Ćwiczenie 2

Ćwiczenie 2. Analiza kinetyki denaturacji białka przy pomocy różnicowej
mikrokalorymetrii skanningowej
2.1 Podstawy teoretyczne mikrokalorymetrii
1. Alan Cooper, Chemia biofizyczna, PWN 2010 – rozdział dotyczący termodynamiki
białek.
2. Obowiązkowe
zapoznanie
się
z
plikiem
PDF:
http://www.chem.gla.ac.uk/staff/alanc/dsc.pdf zawierającym podstawy teoretyczne i
praktyczne techniki DSC.
3. Informacje dotyczące obsługi, budowy i funkcjonowania mikrokalorymetru N-DSCIII zamieszczone na stronie producenta: www.tainstruments.com. Strona zawiera
pełną instrukcję obsługi urządzenia oraz oprogramowanie wraz z instrukcją służące do
analizy termogramów.
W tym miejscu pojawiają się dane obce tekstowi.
-- pv_equiv track=rewrite | github.com/kanishkhaa/codher | ml_model/App.py | build_medication_cache
-- ===== SOURCE A (Python) =====
-- def build_medication_cache(medications):
--     cache = {}
--     for med in medications:
--         med_name = med.get('name', '').lower()
--         description = med.get('description', 'Unknown').lower()
--         if not description or description == 'unknown':
--             med_type = 'Others'
--         elif 'antibiotic' in description:
--             med_type = 'Antibiotics'
--         elif 'pain' in description or 'nsaid' in description:
--             med_type = 'Painkillers'
--         elif any(keyword in description for keyword in ['cardio', 'blood pressure', 'heart', 'ace inhibitor']):
--             med_type = 'Cardiovascular'
--         elif any(keyword in description for keyword in ['neuro', 'brain']):
--             med_type = 'Neurological'
--         elif any(keyword in description for keyword in ['hormon', 'diabetes', 'biguanide']):
--             med_type = 'Hormonal'
--         elif any(keyword in description for keyword in ['cholesterol', 'statin']):
--             med_type = 'Cholesterol'
--         else:
--             med_type = 'Others'
--         cache[med_name] = {
--             'name': med.get('name', 'Unknown'),
--             'description': med.get('description', 'Unknown'),
--             'type': med_type
--         }
--     return cache
-- ===== SOURCE B (Python) =====
-- KEYWORD_RANKS = [
--     ("antibiotic", 0, "Antibiotics"),
--     ("pain", 1, "Painkillers"),
--     ("nsaid", 1, "Painkillers"),
--     ("cardio", 2, "Cardiovascular"),
--     ("blood pressure", 2, "Cardiovascular"),
--     ("heart", 2, "Cardiovascular"),
--     ("ace inhibitor", 2, "Cardiovascular"),
--     ("neuro", 3, "Neurological"),
--     ("brain", 3, "Neurological"),
--     ("hormon", 4, "Hormonal"),
--     ("diabetes", 4, "Hormonal"),
--     ("biguanide", 4, "Hormonal"),
--     ("cholesterol", 5, "Cholesterol"),
--     ("statin", 5, "Cholesterol"),
-- ]
--
--
-- def classify(description):
--     # Score every keyword that occurs and keep the best (lowest) rank seen.
--     if not description or description == "unknown":
--         return "Others"
--     best = None
--     for keyword, rank, label in KEYWORD_RANKS:
--         if keyword in description:
--             if best is None or rank < best[0]:
--                 best = (rank, label)
--     return "Others" if best is None else best[1]
--
--
-- def build_medication_cache(medications):
--     # Stage 1: compute the key/record pairs; stage 2: collapse them into a dict.
--     entries = []
--     for med in medications:
--         name = med.get("name", "Unknown")
--         description = med.get("description", "Unknown")
--         entries.append((med.get("name", "").lower(),
--                         {"name": name,
--                          "description": description,
--                          "type": classify(description.lower())}))
--     cache = {}
--     for key, value in entries:
--         cache[key] = value
--     return cache
-- ===== Notes on version B (the rewrite author's own statement) =====
-- stated objective: alternative
-- what changed: Classification now scans a flat ranked keyword table and keeps the lowest-rank (best) matching keyword instead of A's first-match if/elif chain, and the cache is built in two staged passes (an entries list, then a dict collapse) instead of A's single fold.
import Mathlib
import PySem

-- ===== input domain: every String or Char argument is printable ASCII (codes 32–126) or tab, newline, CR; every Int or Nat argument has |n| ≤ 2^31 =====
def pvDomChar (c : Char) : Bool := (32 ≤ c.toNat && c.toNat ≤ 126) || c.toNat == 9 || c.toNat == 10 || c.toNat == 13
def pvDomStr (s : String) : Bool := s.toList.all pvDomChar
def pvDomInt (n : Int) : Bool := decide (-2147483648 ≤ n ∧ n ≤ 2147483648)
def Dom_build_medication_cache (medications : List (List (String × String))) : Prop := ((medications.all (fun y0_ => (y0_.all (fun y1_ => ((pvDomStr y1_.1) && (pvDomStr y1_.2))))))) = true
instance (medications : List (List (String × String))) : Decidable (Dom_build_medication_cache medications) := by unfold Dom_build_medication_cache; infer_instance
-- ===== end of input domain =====

-- B scores every keyword occurrence against a ranked keyword table and keeps the best
-- (lowest) rank instead of A's first-match elif chain, and builds the cache in two
-- staged passes (entries list, then dict); objective: alternative decomposition,
-- same return value everywhere.

-- ===== PORT A =====
def build_medication_cache (medications : List (List (String × String))) : List (String × List (String × String)) :=
  (medications.foldl (fun (cache : PySem.Dict String (List (String × String))) med =>
    let d := PySem.Dict.mk med
    let med_name := PySem.Str.lower (d.getD "name" "")
    let description := PySem.Str.lower (d.getD "description" "Unknown")
    let med_type :=
      if description == "" || description == "unknown" then "Others"
      else if PySem.Str.isIn "antibiotic" description then "Antibiotics"
      else if PySem.Str.isIn "pain" description || PySem.Str.isIn "nsaid" description then "Painkillers"
      else if (["cardio", "blood pressure", "heart", "ace inhibitor"] : List String).any (fun k => PySem.Str.isIn k description) then "Cardiovascular"
      else if (["neuro", "brain"] : List String).any (fun k => PySem.Str.isIn k description) then "Neurological"
      else if (["hormon", "diabetes", "biguanide"] : List String).any (fun k => PySem.Str.isIn k description) then "Hormonal"
      else if (["cholesterol", "statin"] : List String).any (fun k => PySem.Str.isIn k description) then "Cholesterol"
      else "Others"
    cache.insert med_name
      [("name", d.getD "name" "Unknown"), ("description", d.getD "description" "Unknown"), ("type", med_type)])
    PySem.Dict.empty).items

-- ===== PORT B =====
def pvKeywordRanks : List (String × Int × String) :=
  [ ("antibiotic", 0, "Antibiotics")
  , ("pain", 1, "Painkillers")
  , ("nsaid", 1, "Painkillers")
  , ("cardio", 2, "Cardiovascular")
  , ("blood pressure", 2, "Cardiovascular")
  , ("heart", 2, "Cardiovascular")
  , ("ace inhibitor", 2, "Cardiovascular")
  , ("neuro", 3, "Neurological")
  , ("brain", 3, "Neurological")
  , ("hormon", 4, "Hormonal")
  , ("diabetes", 4, "Hormonal")
  , ("biguanide", 4, "Hormonal")
  , ("cholesterol", 5, "Cholesterol")
  , ("statin", 5, "Cholesterol") ]

-- one loop step of classify's best-rank scan
def pvStep (description : String) (best : Option (Int × String)) (e : String × Int × String) : Option (Int × String) :=
  if PySem.Str.isIn e.1 description then
    match best with
    | none => some e.2
    | some q => if e.2.1 < q.1 then some e.2 else some q
  else best

def pvClassify (description : String) : String :=
  if description == "" || description == "unknown" then "Others"
  else
    match pvKeywordRanks.foldl (pvStep description) none with
    | none => "Others"
    | some best => best.2

def build_medication_cache_alt (medications : List (List (String × String))) : List (String × List (String × String)) :=
  let entries := medications.foldl (fun (acc : List (String × List (String × String))) med =>
    let d := PySem.Dict.mk med
    let name := d.getD "name" "Unknown"
    let description := d.getD "description" "Unknown"
    acc ++ [(PySem.Str.lower (d.getD "name" ""),
             [("name", name), ("description", description), ("type", pvClassify (PySem.Str.lower description))])]) []
  (entries.foldl (fun (cache : PySem.Dict String (List (String × String))) kv => cache.insert kv.1 kv.2)
    PySem.Dict.empty).items

-- ===== PRECONDITION & SPEC =====
def Spec_build_medication_cache (medications : List (List (String × String))) (out : List (String × List (String × String))) : Prop := out = build_medication_cache_alt medications
instance (medications : List (List (String × String))) (out : List (String × List (String × String))) : Decidable (Spec_build_medication_cache medications out) := by unfold Spec_build_medication_cache; infer_instance

-- ===== CLAIM (what is proved, stated in full; the proofs are below) =====
def Claim_equal_build_medication_cache : Prop := ∀ (medications : List (List (String × String))), Dom_build_medication_cache medications → Spec_build_medication_cache medications (build_medication_cache medications)

-- ===== LEMMAS AND PROOFS =====

theorem pvFind?_cons_if {α : Type} (p : α → Bool) (a : α) (l : List α) :
    (a :: l).find? p = if p a then some a else l.find? p := by
  cases hpa : p a <;> simp [hpa]

-- once the best is at most every remaining rank, the scan keeps it
theorem pvFold_pres (d : String) (l : List (String × Int × String)) (p : Int × String)
    (h : ∀ e ∈ l, p.1 ≤ e.2.1) :
    l.foldl (pvStep d) (some p) = some p := by
  induction l with
  | nil => rfl
  | cons e t ih =>
    have he : p.1 ≤ e.2.1 := h e (by simp)
    have hs : pvStep d (some p) e = some p := by
      unfold pvStep
      by_cases h1 : PySem.Str.isIn e.1 d = true
      · rw [if_pos h1]
        show (if e.2.1 < p.1 then some e.2 else some p) = some p
        rw [if_neg (by omega)]
      · rw [if_neg h1]
    rw [List.foldl_cons, hs]
    exact ih (fun e' he' => h e' (by simp [he']))

-- over a rank-nondecreasing table, the best-rank scan is the first match
theorem pvFold_find (d : String) (l : List (String × Int × String))
    (h : l.Pairwise (fun a b => a.2.1 ≤ b.2.1)) :
    l.foldl (pvStep d) none = (l.find? (fun e => PySem.Str.isIn e.1 d)).map (·.2) := by
  induction l with
  | nil => rfl
  | cons e t ih =>
    rcases List.pairwise_cons.mp h with ⟨he, ht⟩
    rw [List.foldl_cons, pvFind?_cons_if]
    by_cases hi : PySem.Str.isIn e.1 d = true
    · have hs : pvStep d none e = some e.2 := by unfold pvStep; rw [if_pos hi]
      rw [hs, pvFold_pres d t e.2 he, if_pos hi]
      rfl
    · have hs : pvStep d none e = none := by unfold pvStep; rw [if_neg hi]
      rw [hs, ih ht, if_neg hi]

set_option maxHeartbeats 1000000 in
theorem pvClassify_eq (d : String) :
    pvClassify d =
      (if d == "" || d == "unknown" then "Others"
       else if PySem.Str.isIn "antibiotic" d then "Antibiotics"
       else if PySem.Str.isIn "pain" d || PySem.Str.isIn "nsaid" d then "Painkillers"
       else if (["cardio", "blood pressure", "heart", "ace inhibitor"] : List String).any (fun k => PySem.Str.isIn k d) then "Cardiovascular"
       else if (["neuro", "brain"] : List String).any (fun k => PySem.Str.isIn k d) then "Neurological"
       else if (["hormon", "diabetes", "biguanide"] : List String).any (fun k => PySem.Str.isIn k d) then "Hormonal"
       else if (["cholesterol", "statin"] : List String).any (fun k => PySem.Str.isIn k d) then "Cholesterol"
       else "Others") := by
  unfold pvClassify
  rw [pvFold_find d pvKeywordRanks (by decide)]
  simp only [pvKeywordRanks, pvFind?_cons_if, List.find?_nil]
  by_cases hg : (d == "" || d == "unknown") = true
  · simp only [if_pos hg]
  · simp only [if_neg hg]
    by_cases h0 : PySem.Str.isIn "antibiotic" d = true
    · simp only [if_pos h0, Option.map_some]
    · simp only [if_neg h0]
      by_cases h1 : PySem.Str.isIn "pain" d = true
      · simp only [if_pos h1, Option.map_some] ; simp_all
      · simp only [if_neg h1]
        by_cases h2 : PySem.Str.isIn "nsaid" d = true
        · simp only [if_pos h2, Option.map_some] ; simp_all
        · simp only [if_neg h2]
          by_cases h3 : PySem.Str.isIn "cardio" d = true
          · simp only [if_pos h3, Option.map_some] ; simp_all
          · simp only [if_neg h3]
            by_cases h4 : PySem.Str.isIn "blood pressure" d = true
            · simp only [if_pos h4, Option.map_some] ; simp_all
            · simp only [if_neg h4]
              by_cases h5 : PySem.Str.isIn "heart" d = true
              · simp only [if_pos h5, Option.map_some] ; simp_all
              · simp only [if_neg h5]
                by_cases h6 : PySem.Str.isIn "ace inhibitor" d = true
                · simp only [if_pos h6, Option.map_some] ; simp_all
                · simp only [if_neg h6]
                  by_cases h7 : PySem.Str.isIn "neuro" d = true
                  · simp only [if_pos h7, Option.map_some] ; simp_all
                  · simp only [if_neg h7]
                    by_cases h8 : PySem.Str.isIn "brain" d = true
                    · simp only [if_pos h8, Option.map_some] ; simp_all
                    · simp only [if_neg h8]
                      by_cases h9 : PySem.Str.isIn "hormon" d = true
                      · simp only [if_pos h9, Option.map_some] ; simp_all
                      · simp only [if_neg h9]
                        by_cases h10 : PySem.Str.isIn "diabetes" d = true
                        · simp only [if_pos h10, Option.map_some] ; simp_all
                        · simp only [if_neg h10]
                          by_cases h11 : PySem.Str.isIn "biguanide" d = true
                          · simp only [if_pos h11, Option.map_some] ; simp_all
                          · simp only [if_neg h11]
                            by_cases h12 : PySem.Str.isIn "cholesterol" d = true
                            · simp only [if_pos h12, Option.map_some] ; simp_all
                            · simp only [if_neg h12]
                              by_cases h13 : PySem.Str.isIn "statin" d = true
                              · simp only [if_pos h13, Option.map_some] ; simp_all
                              · simp only [if_neg h13]
                                simp_all

-- folding with append builds the mapped list
theorem pvEntries_eq {α β : Type} (g : α → β) (l : List α) (init : List β) :
    l.foldl (fun acc x => acc ++ [g x]) init = init ++ l.map g := by
  induction l generalizing init with
  | nil => simp
  | cons x t ih => simp [ih]

-- ===== VERDICT (by name: the statement is the Claim_ definition above) =====
theorem build_medication_cache_spec : Claim_equal_build_medication_cache := by
  intro medications _
  unfold Spec_build_medication_cache build_medication_cache build_medication_cache_alt
  simp only [pvEntries_eq, List.nil_append, List.foldl_map, pvClassify_eq]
Na stronie zawarte są również materiały poglądowe w postaci
plików video.
2.2. Praktyczne zastosowanie mikrokalorymetrii DSC i ITC w badaniach biomolekuł
http://www.chem.gla.ac.uk/staff/alanc/ oraz rozdział 5 poz. 1 z p. 2.1.
2.3. Eksperymenty
Eksperyment 1. Wyznaczenie wpływu stabilizacyjnego mostka disiarczkowego na strukturę
białka DraE – podjednostki strukturalnej fimbrii Dr uropatogennych szczepów E. coli.
Białko DraE posiada strukturę immunoglobulonopodobną (Ig-podobną) tworzoną przez dwie
antyrównoległe beta-kartki o układzie spłaszczonej β-beczki. Białko jest monomerem o
zwartej budowie jedno-domenowej. Charakteryzuje się ono temperaturą topnienia równą
87°C i czasem połowicznego rozpadu w temperaturze 25°C wynoszącym 106 lat. W efekcie
jest ono jednym z najstabilniejszych białek scharakteryzowanych do tej pory w literaturze.
Cechą charakterystyczną białka DraE jest obecność mostka disiarczkowego, który w obrębie
pojedynczej β-kartki łączy sąsiednie nici A i B. Taki układ mostka disiarczkowego jest
unikalny w kontekście przynależności białka DraE do superodziny białek typu Ig. W
klasycznej strukturze Ig mostek disiarczkowy łączy ze sobą nici B i F znajdujące się w
sąsiednich β-kartkach – klasycznym przykładem są przeciwciała.
Materiały
1. Białko DraE (m.cz. 14 kDa) o stężeniu w zakresie od 1 do 2 mg/ml w buforze
fosforanowym (20 mM bufor fosforanowy, 100 mM NaCl, pH 7,2).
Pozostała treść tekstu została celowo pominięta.